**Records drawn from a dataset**

════

-- pv_equiv track=rewrite | github.com/coockoo/adventofcode | 2023/14/__main__.py | part1
-- ===== SOURCE A (Python) =====
-- def transpose(rows: list[str]) -> list[str]:
--     return [''.join([r[i] for r in rows]) for i in range(len(rows[0]))]
--
-- def part1(rows: list[str]) -> int:
--     res = 0
--     cols = transpose(rows)
--     for col in cols:
--         w = len(col)
--         for idx, c in enumerate(col):
--             if c == 'O':
--                 res += w
--                 w -= 1
--             if c == '#':
--                 w = len(col) - idx - 1
--     return res
-- ===== SOURCE B (Python) =====
-- def part1(rows: list[str]) -> int:
--     height = len(rows)
--     total = 0
--     for i in range(len(rows[0])):
--         col = [r[i] for r in rows]
--         start = 0
--         k = 0
--         for idx, c in enumerate(col):
--             if c == '#':
--                 total += k * (height - start) - k * (k - 1) // 2
--                 k = 0
--                 start = idx + 1
--             elif c == 'O':
--                 k += 1
--         total += k * (height - start) - k * (k - 1) // 2
--     return total
-- ===== Notes on version B (the rewrite author's own statement) =====
-- stated objective: alternative
-- what changed: Replaces A's transpose plus per-cell running-weight bookkeeping (w decremented at each 'O', reset at each '#') by splitting each column into maximal runs between '#' and adding each run's load with the closed-form arithmetic series k*(height-start) - k*(k-1)//2.
import Mathlib
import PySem

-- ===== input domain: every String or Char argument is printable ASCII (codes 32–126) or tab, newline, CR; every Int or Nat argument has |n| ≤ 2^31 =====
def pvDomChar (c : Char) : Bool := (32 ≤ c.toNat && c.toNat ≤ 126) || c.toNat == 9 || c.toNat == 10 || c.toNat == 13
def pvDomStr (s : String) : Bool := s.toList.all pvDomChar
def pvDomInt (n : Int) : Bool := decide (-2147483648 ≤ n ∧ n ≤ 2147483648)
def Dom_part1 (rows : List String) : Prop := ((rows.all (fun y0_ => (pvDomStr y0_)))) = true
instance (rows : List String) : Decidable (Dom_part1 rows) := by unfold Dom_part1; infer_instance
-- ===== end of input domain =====

-- B replaces A's transpose + per-cell running-weight bookkeeping by a per-run closed-form
-- arithmetic series (alternative decomposition, same asymptotic cost).

-- ===== PORT A =====
-- r[i] : Python raises IndexError when out of range; Pre_part1 excludes those inputs,
-- so the ' ' default of getD is never reached on admitted inputs.
def pvColChars (rows : List String) (i : Int) : List Char :=
  rows.map (fun r => (PySem.Str.pyGet? r i).getD ' ')

-- ''.join([r[i] for r in rows]) ported as String.ofList of the char list (exact: join of 1-char strings)
def pvTranspose (rows : List String) : List String :=
  (PySem.List.pyRange 0 (PySem.Str.len ((PySem.List.pyGet? rows 0).getD "")) 1).map
    (fun i => String.ofList (pvColChars rows i))

-- one step of A's inner loop: state (res, w), both ifs checked in Python's order
def pvStepA (n : Int) (st : Int × Int) (p : Int × Char) : Int × Int :=
  let st1 := if p.2 = 'O' then (st.1 + st.2, st.2 - 1) else st
  if p.2 = '#' then (st1.1, n - p.1 - 1) else st1

def part1 (rows : List String) : Int :=
  (pvTranspose rows).foldl
    (fun res col =>
      let n : Int := PySem.Str.len col
      ((PySem.List.enumerate col.toList 0).foldl (pvStepA n) (res, n)).1)
    0

-- ===== PORT B =====
-- one step of B's inner loop: state (acc, start, k); at '#' the finished run's load is
-- added in closed form k*(height-start) - k*(k-1)//2
def pvStepB (height : Int) (st : Int × Int × Int) (p : Int × Char) : Int × Int × Int :=
  if p.2 = '#' then
    (st.1 + st.2.2 * (height - st.2.1) - PySem.Int.floordiv (st.2.2 * (st.2.2 - 1)) 2,
     p.1 + 1, 0)
  else if p.2 = 'O' then (st.1, st.2.1, st.2.2 + 1)
  else st

def part1_alt (rows : List String) : Int :=
  let height : Int := rows.length
  (PySem.List.pyRange 0 (PySem.Str.len ((PySem.List.pyGet? rows 0).getD "")) 1).foldl
    (fun total i =>
      let col := rows.map (fun r => (PySem.Str.pyGet? r i).getD ' ')
      let fin := (PySem.List.enumerate col 0).foldl (pvStepB height) (0, 0, 0)
      total + fin.1 + fin.2.2 * (height - fin.2.1)
        - PySem.Int.floordiv (fin.2.2 * (fin.2.2 - 1)) 2)
    0

-- ===== PRECONDITION & SPEC =====
-- Pre_ excludes exactly the inputs where Python A raises IndexError: the empty list
-- (rows[0]) and ragged input where some row is shorter than rows[0] (r[i] in transpose).
def Pre_part1 (rows : List String) : Prop :=
  rows ≠ [] ∧ ∀ r ∈ rows, PySem.Str.len ((PySem.List.pyGet? rows 0).getD "") ≤ PySem.Str.len r

instance (rows : List String) : Decidable (Pre_part1 rows) := by unfold Pre_part1; infer_instance

def pvWitness_part1 : List String := ["O.#", "..O", "#.."]

def Spec_part1 (rows : List String) (out : Int) : Prop := out = part1_alt rows
instance (rows : List String) (out : Int) : Decidable (Spec_part1 rows out) := by unfold Spec_part1; infer_instance

-- ===== CLAIM (what is proved, stated in full; the proofs are below) =====
def Claim_equal_part1 : Prop := ∀ (rows : List String), Dom_part1 rows → Pre_part1 rows → Spec_part1 rows (part1 rows)

-- ===== LEMMAS AND PROOFS =====

-- load of one run: k rocks rolling to the top of a run starting at row `start`
def pvLoad (n start k : Int) : Int :=
  k * (n - start) - PySem.Int.floordiv (k * (k - 1)) 2

theorem pvLoad_zero (n s : Int) : pvLoad n s 0 = 0 := by
  simp [pvLoad, PySem.Int.floordiv]

theorem pvLoad_succ (n s k : Int) : pvLoad n s (k + 1) = pvLoad n s k + (n - s - k) := by
  have h : PySem.Int.floordiv ((k + 1) * k) 2 = PySem.Int.floordiv (k * (k - 1)) 2 + k := by
    have h2 : (k + 1) * k = k * (k - 1) + k * 2 := by ring
    rw [h2, PySem.Int.floordiv, PySem.Int.floordiv, Int.add_mul_fdiv_right _ _ (by norm_num)]
  simp only [pvLoad]
  rw [show (k + 1) * (k + 1 - 1) = (k + 1) * k by ring, h]
  ring

-- the inner-loop invariant: A's (res, w) fold is determined by B's (acc, start, k) fold
theorem pvFold_eq (n : Int) (cs : List Char) :
    ∀ (s res acc start k : Int),
    (PySem.List.enumerate cs s).foldl (pvStepA n) (res, n - start - k)
    = (res + ((PySem.List.enumerate cs s).foldl (pvStepB n) (acc, start, k)).1 - acc
         + pvLoad n ((PySem.List.enumerate cs s).foldl (pvStepB n) (acc, start, k)).2.1
                    ((PySem.List.enumerate cs s).foldl (pvStepB n) (acc, start, k)).2.2
         - pvLoad n start k,
       n - ((PySem.List.enumerate cs s).foldl (pvStepB n) (acc, start, k)).2.1
         - ((PySem.List.enumerate cs s).foldl (pvStepB n) (acc, start, k)).2.2) := by
  induction cs with
  | nil => intro s res acc start k; simp [PySem.List.enumerate_nil]
  | cons c cs ih =>
    intro s res acc start k
    rw [PySem.List.enumerate_cons]
    simp only [List.foldl_cons]
    by_cases hh : c = '#'
    · have hA : pvStepA n (res, n - start - k) (s, c) = (res, n - (s + 1) - 0) := by
        simp [pvStepA, hh]; ring
      have hB : pvStepB n (acc, start, k) (s, c)
          = (acc + pvLoad n start k, s + 1, 0) := by
        simp [pvStepB, hh, pvLoad]; ring
      rw [hA, hB, ih (s + 1) res (acc + pvLoad n start k) (s + 1) 0]
      simp only [Prod.mk.injEq, and_true]
      rw [pvLoad_zero]; ring
    · by_cases hO : c = 'O'
      · have hA : pvStepA n (res, n - start - k) (s, c)
            = (res + (n - start - k), n - start - (k + 1)) := by
          simp [pvStepA, hO]; ring
        have hB : pvStepB n (acc, start, k) (s, c) = (acc, start, k + 1) := by
          simp [pvStepB, hO]
        rw [hA, hB, ih (s + 1) (res + (n - start - k)) acc start (k + 1)]
        simp only [Prod.mk.injEq, and_true]
        rw [pvLoad_succ]; ring
      · have hA : pvStepA n (res, n - start - k) (s, c) = (res, n - start - k) := by
          simp [pvStepA, hO, hh]
        have hB : pvStepB n (acc, start, k) (s, c) = (acc, start, k) := by
          simp [pvStepB, hO, hh]
        rw [hA, hB, ih (s + 1) res acc start k]

-- one column: A's fold starting at (res, n) returns res plus B's column total
theorem pvCol_eq (n : Int) (cs : List Char) (res : Int) :
    ((PySem.List.enumerate cs 0).foldl (pvStepA n) (res, n)).1
    = res + ((PySem.List.enumerate cs 0).foldl (pvStepB n) (0, 0, 0)).1
        + ((PySem.List.enumerate cs 0).foldl (pvStepB n) (0, 0, 0)).2.2
          * (n - ((PySem.List.enumerate cs 0).foldl (pvStepB n) (0, 0, 0)).2.1)
        - PySem.Int.floordiv
            (((PySem.List.enumerate cs 0).foldl (pvStepB n) (0, 0, 0)).2.2
              * (((PySem.List.enumerate cs 0).foldl (pvStepB n) (0, 0, 0)).2.2 - 1)) 2 := by
  have h := pvFold_eq n cs 0 res 0 0 0
  rw [show n - 0 - 0 = n by ring] at h
  rw [h]
  simp [pvLoad]
  ring

-- ===== VERDICT (by name: the statement is the Claim_ definition above) =====
theorem part1_spec : Claim_equal_part1 := by
  intro rows _ _
  unfold Spec_part1 part1 part1_alt pvTranspose
  rw [List.foldl_map]
  congr 1
  funext res i
  have hlen : PySem.Str.len (String.ofList (rows.map (fun r => (PySem.Str.pyGet? r i).getD ' ')))
      = ((rows.length : Nat) : Int) := by
    simp [PySem.Str.len_eq]
  simp only [pvColChars, String.toList_ofList]
  rw [pvCol_eq, hlen]
-- pv_equiv track=rewrite | github.com/shivyelave/DSA_Python | Set_DSA/5_remove_all_item_present_in_other_Set.py | remove_all_item_present_in_other_set
-- ===== SOURCE A (Python) =====
-- def remove_all_item_present_in_other_set(set1, set2):
--     """
--     Description:
--     Function to remove all items from set1 that are present in set2.
--
--     Parameters:
--     set1 (set): The set from which items will be removed.
--     set2 (set): The set containing items to be removed from set1.
--
--     Returns:
--     set: The updated set1 after removing items present in set2.
--     """
--     temp = set()
--     for item in set1:
--         if item in set2:
--             temp.add(item)
--     for item in temp:
--         set1.remove(item)
--     return set1
-- ===== SOURCE B (Python) =====
-- def remove_all_item_present_in_other_set(set1, set2):
--     """Remove from set1 every item present in set2; returns the same set1 (mutated in place)."""
--     for item in set2:
--         set1.discard(item)
--     return set1
-- ===== Notes on version B (the rewrite author's own statement) =====
-- stated objective: simpler
-- what changed: Drops A's two-phase structure (scan set1 building a temp set of common items, then remove each) for a single loop over set2 that discards each item from set1 directly.
import Mathlib
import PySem

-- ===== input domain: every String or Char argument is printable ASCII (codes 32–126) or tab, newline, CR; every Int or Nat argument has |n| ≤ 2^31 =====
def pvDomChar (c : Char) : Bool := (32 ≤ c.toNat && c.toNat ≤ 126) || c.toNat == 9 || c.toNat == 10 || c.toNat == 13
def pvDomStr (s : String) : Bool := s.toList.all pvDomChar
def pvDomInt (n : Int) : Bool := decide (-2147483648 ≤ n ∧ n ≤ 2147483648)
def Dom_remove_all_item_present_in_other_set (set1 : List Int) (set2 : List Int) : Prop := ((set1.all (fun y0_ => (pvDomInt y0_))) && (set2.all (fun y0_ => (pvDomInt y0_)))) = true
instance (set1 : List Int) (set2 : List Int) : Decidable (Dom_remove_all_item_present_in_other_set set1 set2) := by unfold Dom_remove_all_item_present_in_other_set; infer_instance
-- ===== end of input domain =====

-- B replaces A's two-pass scheme (collect common items into a temp set, then remove each) by a single loop discarding each set2 item from set1; equivalence is about the returned value (both Pythons mutate set1 in place).


-- ===== PORT A =====
-- Port of A: build temp = items of set1 also in set2, then remove each temp item from set1.
-- Python's set1.remove(item) never raises here (each temp item is still present when removed),
-- so the `.getD set1` fallback of remove? is never taken.
def remove_all_item_present_in_other_set (set1 : List Int) (set2 : List Int) : List Int :=
  let temp : PySem.Set Int :=
    set1.foldl (fun t item => if PySem.Set.contains set2 item then PySem.Set.add t item else t)
      PySem.Set.empty
  temp.foldl (fun s item => (PySem.Set.remove? s item).getD s) set1

-- ===== PORT B =====
-- Port of B: one loop over set2, discarding each item from set1.
def remove_all_item_present_in_other_set_alt (set1 : List Int) (set2 : List Int) : List Int :=
  set2.foldl (fun s item => PySem.Set.discard s item) set1

-- ===== PRECONDITION & SPEC =====
def Spec_remove_all_item_present_in_other_set (set1 : List Int) (set2 : List Int) (out : List Int) : Prop := out = remove_all_item_present_in_other_set_alt set1 set2
instance (set1 : List Int) (set2 : List Int) (out : List Int) : Decidable (Spec_remove_all_item_present_in_other_set set1 set2 out) := by unfold Spec_remove_all_item_present_in_other_set; infer_instance

-- ===== CLAIM (what is proved, stated in full; the proofs are below) =====
def Claim_equal_remove_all_item_present_in_other_set : Prop := ∀ (set1 : List Int) (set2 : List Int), Dom_remove_all_item_present_in_other_set set1 set2 → Spec_remove_all_item_present_in_other_set set1 set2 (remove_all_item_present_in_other_set set1 set2)

-- ===== LEMMAS AND PROOFS =====

theorem removeD_eq_discard (s : List Int) (x : Int) :
    (PySem.Set.remove? s x).getD s = PySem.Set.discard s x := by
  unfold PySem.Set.remove?
  split
  · rfl
  · rename_i h
    have hx : x ∉ s := fun hm => h ((PySem.Set.contains_iff _ _).mpr hm)
    symm
    simp only [PySem.Set.discard]
    apply List.filter_eq_self.mpr
    intro y hy
    simp only [Bool.not_eq_true', beq_eq_false_iff_ne, ne_eq]
    rintro rfl; exact hx hy

theorem foldl_removeD (l s : List Int) :
    l.foldl (fun s x => (PySem.Set.remove? s x).getD s) s
      = s.filter (fun y => !l.contains y) := by
  induction l generalizing s with
  | nil => simp
  | cons a l ih =>
    simp only [List.foldl_cons]
    rw [removeD_eq_discard s a, ih]
    simp only [PySem.Set.discard, List.filter_filter]
    apply List.filter_congr
    intro y _
    simp [Bool.and_comm, beq_eq_decide]

theorem foldl_discard (l s : List Int) :
    l.foldl (fun s x => PySem.Set.discard s x) s
      = s.filter (fun y => !l.contains y) := by
  induction l generalizing s with
  | nil => simp
  | cons a l ih =>
    simp only [List.foldl_cons]
    rw [ih]
    simp only [PySem.Set.discard, List.filter_filter]
    apply List.filter_congr
    intro y _
    simp [Bool.and_comm, beq_eq_decide]

theorem mem_tempFold (set1 set2 t0 : List Int) (y : Int) :
    (y ∈ set1.foldl
        (fun t item => if PySem.Set.contains set2 item then PySem.Set.add t item else t) t0)
      ↔ y ∈ t0 ∨ (y ∈ set1 ∧ y ∈ set2) := by
  induction set1 generalizing t0 with
  | nil => simp
  | cons a l ih =>
    simp only [List.foldl_cons]
    rw [ih]
    by_cases h : PySem.Set.contains set2 a = true
    · simp only [h, if_true, PySem.Set.mem_add]
      have ha : a ∈ set2 := (PySem.Set.contains_iff _ _).mp h
      constructor
      · rintro ((hy | rfl) | hy)
        · exact Or.inl hy
        · exact Or.inr ⟨List.mem_cons_self, ha⟩
        · exact Or.inr ⟨List.mem_cons_of_mem _ hy.1, hy.2⟩
      · rintro (hy | ⟨hy1, hy2⟩)
        · exact Or.inl (Or.inl hy)
        · rcases List.mem_cons.mp hy1 with rfl | hy1
          · exact Or.inl (Or.inr rfl)
          · exact Or.inr ⟨hy1, hy2⟩
    · simp only [h]
      have ha : a ∉ set2 := fun hm => h ((PySem.Set.contains_iff _ _).mpr hm)
      constructor
      · rintro (hy | hy)
        · exact Or.inl hy
        · exact Or.inr ⟨List.mem_cons_of_mem _ hy.1, hy.2⟩
      · rintro (hy | ⟨hy1, hy2⟩)
        · exact Or.inl hy
        · rcases List.mem_cons.mp hy1 with rfl | hy1
          · exact absurd hy2 ha
          · exact Or.inr ⟨hy1, hy2⟩


-- ===== VERDICT (by name: the statement is the Claim_ definition above) =====
theorem remove_all_item_present_in_other_set_spec : Claim_equal_remove_all_item_present_in_other_set := by
  intro set1 set2 _
  unfold Spec_remove_all_item_present_in_other_set
  unfold remove_all_item_present_in_other_set remove_all_item_present_in_other_set_alt
  rw [foldl_removeD, foldl_discard]
  apply List.filter_congr
  intro y hy
  congr 1
  simp only [List.contains_eq_mem, decide_eq_decide]
  rw [mem_tempFold]
  simp [PySem.Set.empty, hy]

════

Please report every line of the records above that contains the word "injEq".

      simp only [Prod.mk.injEq, and_true]
        simp only [Prod.mk.injEq, and_true]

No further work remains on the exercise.